Cambiamenti climatici: California, in arrivo una tassa sui ristoranti

Cambiamenti climatici: California, in arrivo una tassa sui ristoranti

Fonte immagine: Foto di rawpixel da Pixabay

In arrivo in autunno una tassa per il clima: a presentarla lo Stato della California, che sosterrà il progetto di un ristoratore della Bay Area.

Arriverà in autunno una tassa per il clima sulle cene al ristorante. L’iniziativa è prevista in California, dove prenderà il via verso la fine del 2019 il programma “Restore California Renewable Restaurant“. Si tratterà di un sistema studiato per sostenere gli agricoltori nell’adattamento dei loro campi alle mutate esigenze relative alla lotta ai cambiamenti climatici.

La tassa per il clima comporterà l’aggiunta dell’1% al conto, ma soltanto in quei ristoranti che decideranno di aderire al programma. La “Climate change tax” non verrà imposta ai singoli ristoranti, che la applicheranno su base volontaria. Come ha dichiarato Anthony Myint, il ristoratore (co-fondatore del locale “Mission Chinese”, nel quale si applica una tassa del 3%) che ha lanciato l’iniziativa poi raccolta dallo Stato della California:

Nel Paese i ristoranti rappresentano un giro d’affari di 800 miliardi di dollari e un lavoratore statunitense su 10, il che vuol dire troppi soldi e persone per non far parte della soluzione. Da quando abbiamo cominciato la scorsa estate aggiungendo il 3%, zero persone hanno rinunciato.

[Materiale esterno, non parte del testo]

-- pv_equiv track=rewrite | github.com/yossy6028/social-exam-analyzer | modules/improved_question_extractor.py | _select_questions_by_target
-- ===== SOURCE A (Python) =====
-- def _select_questions_by_target(scored_lines: list, lines: list) -> dict:
--     """期待値9問に基づいて問題を選択"""
--     selected_questions = {
--         '大問1': [],
--         '大問2': [],
--         '大問3': []
--     }
--
--     # 大問1（行0-99）から上位3問を選択
--     major1_questions = [item for item in scored_lines if item['line_num'] < 100]
--     selected_questions['大問1'] = major1_questions[:3]
--
--     # 大問2（行100-199）から上位3問を選択
--     major2_questions = [item for item in scored_lines if 100 <= item['line_num'] < 200]
--     selected_questions['大問2'] = major2_questions[:2]  # 2問のみ選択
--
--     # 大問3（行200-299）から上位4問を選択
--     major3_questions = [item for item in scored_lines if 200 <= item['line_num'] < 300]
--     selected_questions['大問3'] = major3_questions[:4]  # 4問選択
--
--     return selected_questions
-- ===== SOURCE B (Python) =====
-- def _select_questions_by_target(scored_lines: list, lines: list) -> dict:
--     selected_questions = {'大問1': [], '大問2': [], '大問3': []}
--     for item in scored_lines:
--         n = item['line_num']
--         if n < 100:
--             selected_questions['大問1'].append(item)
--         elif n < 200:
--             selected_questions['大問2'].append(item)
--         elif n < 300:
--             selected_questions['大問3'].append(item)
--     selected_questions['大問1'] = selected_questions['大問1'][:3]
--     selected_questions['大問2'] = selected_questions['大問2'][:2]
--     selected_questions['大問3'] = selected_questions['大問3'][:4]
--     return selected_questions
-- ===== Notes on version B (the rewrite author's own statement) =====
-- stated objective: simpler
-- what changed: One dispatching pass over scored_lines that appends each item into its bucket (with prefix limits applied afterwards) replaces three separate full-list filtered comprehensions.
import Mathlib
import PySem

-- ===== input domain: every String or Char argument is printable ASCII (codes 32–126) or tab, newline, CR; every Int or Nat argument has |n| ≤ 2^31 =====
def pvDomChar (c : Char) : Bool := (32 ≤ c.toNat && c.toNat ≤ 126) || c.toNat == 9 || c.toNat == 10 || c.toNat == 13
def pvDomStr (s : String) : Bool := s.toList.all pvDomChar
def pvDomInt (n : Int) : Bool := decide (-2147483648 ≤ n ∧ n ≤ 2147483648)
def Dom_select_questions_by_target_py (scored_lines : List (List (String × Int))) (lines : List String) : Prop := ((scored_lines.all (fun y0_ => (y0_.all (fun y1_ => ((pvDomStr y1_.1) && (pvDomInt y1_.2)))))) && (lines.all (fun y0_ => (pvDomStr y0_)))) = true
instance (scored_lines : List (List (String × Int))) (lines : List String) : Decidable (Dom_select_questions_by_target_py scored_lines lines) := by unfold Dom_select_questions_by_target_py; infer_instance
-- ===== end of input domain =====

-- B builds all three buckets in ONE dispatching pass and slices afterwards, instead of A's three full filtered scans (objective: simpler).

-- item['line_num'] : first-match lookup in the association list (KeyError = none, excluded by Pre_)
def pvLineNum (item : List (String × Int)) : Int :=
  (((item.find? (fun p => p.1 == "line_num")).map (·.2)).getD 0)

-- ===== PORT A =====
def select_questions_by_target_py (scored_lines : List (List (String × Int))) (lines : List String) : List (String × List (List (String × Int))) :=
  let major1_questions := scored_lines.filter (fun item => decide (pvLineNum item < 100))
  let major2_questions := scored_lines.filter (fun item => decide (100 ≤ pvLineNum item ∧ pvLineNum item < 200))
  let major3_questions := scored_lines.filter (fun item => decide (200 ≤ pvLineNum item ∧ pvLineNum item < 300))
  [("大問1", major1_questions.take 3), ("大問2", major2_questions.take 2), ("大問3", major3_questions.take 4)]

-- ===== PORT B =====
-- single pass: fold over scored_lines accumulating the three buckets, then apply the prefix limits
def pvDispatch (acc : List (List (String × Int)) × List (List (String × Int)) × List (List (String × Int)))
    (item : List (String × Int)) :
    List (List (String × Int)) × List (List (String × Int)) × List (List (String × Int)) :=
  let n := pvLineNum item
  if n < 100 then (acc.1 ++ [item], acc.2.1, acc.2.2)
  else if n < 200 then (acc.1, acc.2.1 ++ [item], acc.2.2)
  else if n < 300 then (acc.1, acc.2.1, acc.2.2 ++ [item])
  else acc

def select_questions_by_target_py_alt (scored_lines : List (List (String × Int))) (lines : List String) : List (String × List (List (String × Int))) :=
  let buckets := scored_lines.foldl pvDispatch ([], [], [])
  [("大問1", buckets.1.take 3), ("大問2", buckets.2.1.take 2), ("大問3", buckets.2.2.take 4)]

-- ===== PRECONDITION & SPEC =====
-- Pre_ excludes exactly the inputs where some item lacks the 'line_num' key, on which Python A raises KeyError.
def Pre_select_questions_by_target_py (scored_lines : List (List (String × Int))) (lines : List String) : Prop :=
  (scored_lines.all (fun item => item.any (fun p => p.1 == "line_num"))) = true
instance (scored_lines : List (List (String × Int))) (lines : List String) : Decidable (Pre_select_questions_by_target_py scored_lines lines) := by unfold Pre_select_questions_by_target_py; infer_instance

def pvWitness_select_questions_by_target_py : (List (List (String × Int))) × List String :=
  ([[("line_num", 5)], [("line_num", 150)], [("line_num", 250)]], ["x"])

def Spec_select_questions_by_target_py (scored_lines : List (List (String × Int))) (lines : List String) (out : List (String × List (List (String × Int)))) : Prop := out = select_questions_by_target_py_alt scored_lines lines
instance (scored_lines : List (List (String × Int))) (lines : List String) (out : List (String × List (List (String × Int)))) : Decidable (Spec_select_questions_by_target_py scored_lines lines out) := by unfold Spec_select_questions_by_target_py; infer_instance

-- ===== CLAIM (what is proved, stated in full; the proofs are below) =====
def Claim_equal_select_questions_by_target_py : Prop := ∀ (scored_lines : List (List (String × Int))) (lines : List String), Dom_select_questions_by_target_py scored_lines lines → Pre_select_questions_by_target_py scored_lines lines → Spec_select_questions_by_target_py scored_lines lines (select_questions_by_target_py scored_lines lines)

-- ===== LEMMAS AND PROOFS =====
-- invariant of the single dispatch pass: it appends exactly the three filters to the start state
theorem pvDispatch_foldl (sl : List (List (String × Int)))
    (b1 b2 b3 : List (List (String × Int))) :
    sl.foldl pvDispatch (b1, b2, b3) =
      (b1 ++ sl.filter (fun item => decide (pvLineNum item < 100)),
       b2 ++ sl.filter (fun item => decide (100 ≤ pvLineNum item ∧ pvLineNum item < 200)),
       b3 ++ sl.filter (fun item => decide (200 ≤ pvLineNum item ∧ pvLineNum item < 300))) := by
  induction sl generalizing b1 b2 b3 with
  | nil => simp
  | cons x xs ih =>
    simp only [List.foldl_cons, List.filter_cons, pvDispatch]
    rcases lt_or_ge (pvLineNum x) 100 with h1 | h1
    · have h2 : ¬ (100 ≤ pvLineNum x) := by omega
      have h3 : ¬ (200 ≤ pvLineNum x) := by omega
      simp [h1, h2, h3, ih]
    · rcases lt_or_ge (pvLineNum x) 200 with h2 | h2
      · have h3 : ¬ (200 ≤ pvLineNum x) := by omega
        simp [not_lt.mpr h1, h1, h2, h3, ih]
      · rcases lt_or_ge (pvLineNum x) 300 with h3 | h3
        · have h4 : (100:Int) ≤ pvLineNum x := by omega
          simp [not_lt.mpr h1, not_lt.mpr h2, h2, h3, h4, ih]
        · have h4 : ¬ (pvLineNum x < 200) := by omega
          simp [not_lt.mpr h1, h4, not_lt.mpr h3, ih]

-- ===== VERDICT (by name: the statement is the Claim_ definition above) =====
theorem select_questions_by_target_py_spec : Claim_equal_select_questions_by_target_py := by
  intro scored_lines lines _ _
  unfold Spec_select_questions_by_target_py select_questions_by_target_py select_questions_by_target_py_alt
  rw [pvDispatch_foldl]
  simp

Il passaggio da un’iniziativa singola all’ufficializzazione nello Stato della California è avvenuta lo scorso settembre quando Myint si è messo in contatto, durante un “Global Action Climate Summit” con i rappresentanti del California Air Resources Board (CARB) e del California Department of Food and Agriculture (CDFA). Come ha dichiarato Karen Ross, Segretaria di Stato presso il Department of Food and Agriculture:

Anthony voleva fornire maggiore sensibilizzazione ai propri clienti in merito a dove questa tassa finisse, così ha approcciato il CARB e noi per una collaborazione. Lo Stato impiega le conoscenze agricole che abbiamo esaminato riguardo la cattura della CO2, così da aggiungere un controllo contabile e trasparenza. Questo potrebbe servire da modello per altri settori e investitori per utilizzare il loro potere d’acquisto per fare cose simili.

Di norma gli agricoltori che vogliono accedere ai benefici e alle sovvenzioni rese disponibili attraverso il progetto possono farne richiesta in cambio di azioni volte a ridurre l’impatto del proprio lavoro, ammodernando gli strumenti e i veicoli utilizzati o investendo sull’utilizzo di energie rinnovabili. Con questa tassa all’1% i ristoratori sarebbero al contrario liberi di destinare le somme raccolte ai propri fornitori, aiutandoli così a ridurre il proprio impatto ambientale e di conseguenza quello del ristorante stesso.